We might need a room frull of these guys to negotiate a real settlement…
Kissinger’s plan for Ukraine revised
Lyubomir Ivanov *
As the Ukraine War is progressing we see an increased interest in analyzing its outcome and follow up. The scenarios considered range from calling for a no-fly zone (Philip Breedlove), to some sort of compromise (Henry Kissinger), to a willful surrender of the West (David Pyne).
Needless to say, one of the fundamental issues to be resolved is the territorial sovereignty of Crimea, Donetsk and Luhansk. Any peace agreement ceding these territories to Russia should provide for a full and complete compensation, and the present article deals with this often overlooked necessity.
Discussing confrontation and wars in his opinion piece “To settle the Ukraine crisis, start at the end” published in The Washington Post edition of 5 March 2014, former US Secretary of State Henry Kissinger aptly advised that the test of policy is how it ends, not how it begins. He proposed a set of four principles for settling the Ukraine crisis, warning that if some solution along those or comparable lines was not achieved, then the drift toward confrontation would accelerate, and the time for that would come soon enough. As it turned out, no such settlement was reached and now, eight years later, we got a full-fledged war waged by Russia against Ukraine instead.

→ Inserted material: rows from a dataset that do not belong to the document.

-- pv_equiv track=rewrite | github.com/subhamrex/Coding_Practice | Python/minLetterInString.py | solution
-- ===== SOURCE A (Python) =====
-- def solution(A):
--     char_A = 'A'
--     num_Bs =0
--     min_dels=0
--     for c in A:
--         if char_A ==c:
--             min_dels = min(num_Bs, min_dels+1)
--         else:
--             num_Bs +=1
--     return min_dels
-- ===== SOURCE B (Python) =====
-- def solution(A):
--     # min deletions so every kept 'A' precedes every kept non-'A':
--     # minimum over all boundaries of (non-'A' seen before) + ('A's after).
--     totalA = A.count('A')
--     seenA = 0
--     seenB = 0
--     best = totalA
--     for c in A:
--         if c == 'A':
--             seenA += 1
--         else:
--             seenB += 1
--         best = min(best, seenB + totalA - seenA)
--     return best
-- ===== Notes on version B (the rewrite author's own statement) =====
-- stated objective: alternative
-- what changed: Replaces A's DP recurrence min(num_Bs, min_dels+1) by counting total 'A's once and taking the minimum boundary cost seenB + (totalA - seenA) over all split points.
import Mathlib
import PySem

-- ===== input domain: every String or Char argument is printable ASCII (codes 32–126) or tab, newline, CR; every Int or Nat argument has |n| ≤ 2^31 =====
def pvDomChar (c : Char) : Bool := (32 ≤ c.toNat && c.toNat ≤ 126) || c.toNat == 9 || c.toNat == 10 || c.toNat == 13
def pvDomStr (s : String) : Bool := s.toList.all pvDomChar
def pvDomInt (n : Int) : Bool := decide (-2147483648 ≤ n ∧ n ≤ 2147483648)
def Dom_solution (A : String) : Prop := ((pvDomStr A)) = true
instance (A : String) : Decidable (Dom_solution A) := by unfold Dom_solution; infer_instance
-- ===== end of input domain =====

-- B is an alternative linear algorithm: minimum boundary cost instead of A's DP recurrence.

-- ===== PORT A =====
-- loop state: (num_Bs, min_dels)
def solStepA (s : Int × Int) (c : Char) : Int × Int :=
  if 'A' = c then (s.1, min s.1 (s.2 + 1)) else (s.1 + 1, s.2)

def solution (A : String) : Int :=
  (A.toList.foldl solStepA (0, 0)).2

-- ===== PORT B =====
-- loop state: (seenA, seenB, best), with totalA fixed
def solStepB (totalA : Int) (s : Int × Int × Int) (c : Char) : Int × Int × Int :=
  if c = 'A' then (s.1 + 1, s.2.1, min s.2.2 (s.2.1 + totalA - (s.1 + 1)))
  else (s.1, s.2.1 + 1, min s.2.2 (s.2.1 + 1 + totalA - s.1))

def solution_alt (A : String) : Int :=
  let totalA : Int := (A.toList.count 'A' : Nat)
  (A.toList.foldl (solStepB totalA) (0, 0, totalA)).2.2

-- ===== PRECONDITION & SPEC =====
def Spec_solution (A : String) (out : Int) : Prop := out = solution_alt A
instance (A : String) (out : Int) : Decidable (Spec_solution A out) := by unfold Spec_solution; infer_instance

-- ===== CLAIM (what is proved, stated in full; the proofs are below) =====
def Claim_equal_solution : Prop := ∀ (A : String), Dom_solution A → Spec_solution A (solution A)

-- ===== LEMMAS AND PROOFS =====

/-- count of 'A' in a list, as an Int -/
def aCnt (l : List Char) : Int := (l.count 'A' : Nat)

/-- minimum deletions to make the string match A*B* (non-'A' counts as B), left recursion -/
def fmin : List Char → Int
  | [] => 0
  | c :: l => if c = 'A' then fmin l else min (1 + fmin l) (aCnt l)

theorem aCnt_cons (c : Char) (l : List Char) :
    aCnt (c :: l) = (if c = 'A' then (1:Int) else 0) + aCnt l := by
  by_cases h : c = 'A' <;> simp [aCnt, List.count_cons, h] <;> push_cast <;> ring

theorem fmin_le_aCnt (l : List Char) : fmin l ≤ aCnt l := by
  induction l with
  | nil => simp [fmin, aCnt]
  | cons c l ih =>
    have h0 : (0:Int) ≤ aCnt l := by simp [aCnt]
    rw [aCnt_cons]
    by_cases h : c = 'A' <;> simp [fmin, h] <;> omega

theorem foldl_A (l : List Char) : ∀ (b m : Int), m ≤ b →
    (l.foldl solStepA (b, m)).2 = min (m + aCnt l) (b + fmin l) := by
  induction l with
  | nil => intro b m hmb; simp [aCnt, fmin]; omega
  | cons c l ih =>
    intro b m hmb
    have hf := fmin_le_aCnt l
    by_cases h : c = 'A'
    · subst h
      have : solStepA (b, m) 'A' = (b, min b (m + 1)) := by simp [solStepA]
      rw [List.foldl_cons, this, ih b (min b (m+1)) (min_le_left _ _),
        aCnt_cons]
      simp [fmin]
      omega
    · have hne : ¬ ('A' = c) := fun hh => h hh.symm
      have : solStepA (b, m) c = (b + 1, m) := by simp [solStepA, hne]
      rw [List.foldl_cons, this, ih (b+1) m (by omega), aCnt_cons]
      simp [fmin, h]
      omega

theorem foldl_B (l : List Char) : ∀ (t sa sb best : Int),
    t = sa + aCnt l → best ≤ sb + aCnt l →
    (l.foldl (solStepB t) (sa, sb, best)).2.2 = min best (sb + fmin l) := by
  induction l with
  | nil => intro t sa sb best ht hb; simp [aCnt, fmin] at *; omega
  | cons c l ih =>
    intro t sa sb best ht hb
    have hf := fmin_le_aCnt l
    rw [aCnt_cons] at ht hb
    by_cases h : c = 'A'
    · rw [if_pos h] at ht hb
      have hstep : solStepB t (sa, sb, best) 'A' =
          (sa + 1, sb, min best (sb + t - (sa + 1))) := by
        simp [solStepB]
      rw [List.foldl_cons, h, hstep,
        ih t (sa+1) sb _ (by omega) (by omega)]
      simp [fmin]
      omega
    · rw [if_neg h] at ht hb
      have hstep : solStepB t (sa, sb, best) c =
          (sa, sb + 1, min best (sb + 1 + t - sa)) := by
        simp [solStepB, h]
      rw [List.foldl_cons, hstep,
        ih t sa (sb+1) _ (by omega) (by omega)]
      simp [fmin, h]
      omega

-- ===== VERDICT (by name: the statement is the Claim_ definition above) =====
theorem solution_spec : Claim_equal_solution := by
  intro A _
  unfold Spec_solution solution solution_alt
  have hf := fmin_le_aCnt A.toList
  show (A.toList.foldl solStepA (0,0)).2
      = (A.toList.foldl (solStepB (aCnt A.toList)) (0, 0, aCnt A.toList)).2.2
  rw [foldl_A A.toList 0 0 le_rfl,
    foldl_B A.toList (aCnt A.toList) 0 0 (aCnt A.toList) (by omega) (by omega)]
  omega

It seems high time to start at the end all over again, revisiting and possibly revising Kissinger’s original plan. For that purpose, we recall also the comparable principles suggested in our article “Falkland Islands and Crimea the new cold war” of 7 May 2014 discussing the Crimean conflict and its parallel with the Falklands. We focus primarily on the territorial sovereignty and foreign and security policy aspects, leaving aside other key post-war issues like the necessity for a Marshall Plan for Ukraine and its funding scheme proposed by Ukrainian ex-premier Oleksiy Honcharuk and Russian economist Vladislav Inozemtsev.
Kissinger’s first principle was, respecting Ukraine’s choice to become part of the European Union rather than some Eurasian integration project. Apparently, this choice is deemed uncontroversial by Russia – although the EU may well come to develop increasingly robust security and defence capabilities of its own and in close cooperation with NATO.
The next two principles of Kissinger’s were Finlandization and NATO non-membership of Ukraine. The problem is, these could hardly be imposed indefinitely upon a sovereign state. As pointed out by Norwegian diplomat Helge Vindenes (his letter “Sovereignty also means freedom to change policy” published in the Financial Times edition of 4 February 2022), nothing is more central for a country’s sovereignty than the ability to change its foreign and security policies when circumstances in its view require that to be done. In other words, to ensure it would not join NATO, Ukraine should readily agree to give up sovereignty and become a sort of Russian protectorate. Therefore, for a sovereign Ukrainian state the relevant principle is: NATO membership if Kyiv so wishes, implementing the NATO Heads of State and Government decision of 3 April 2008 that Ukraine and Georgia will become members of NATO. The Allies should promptly invite both Ukraine and Georgia to sign the North Atlantic Treaty.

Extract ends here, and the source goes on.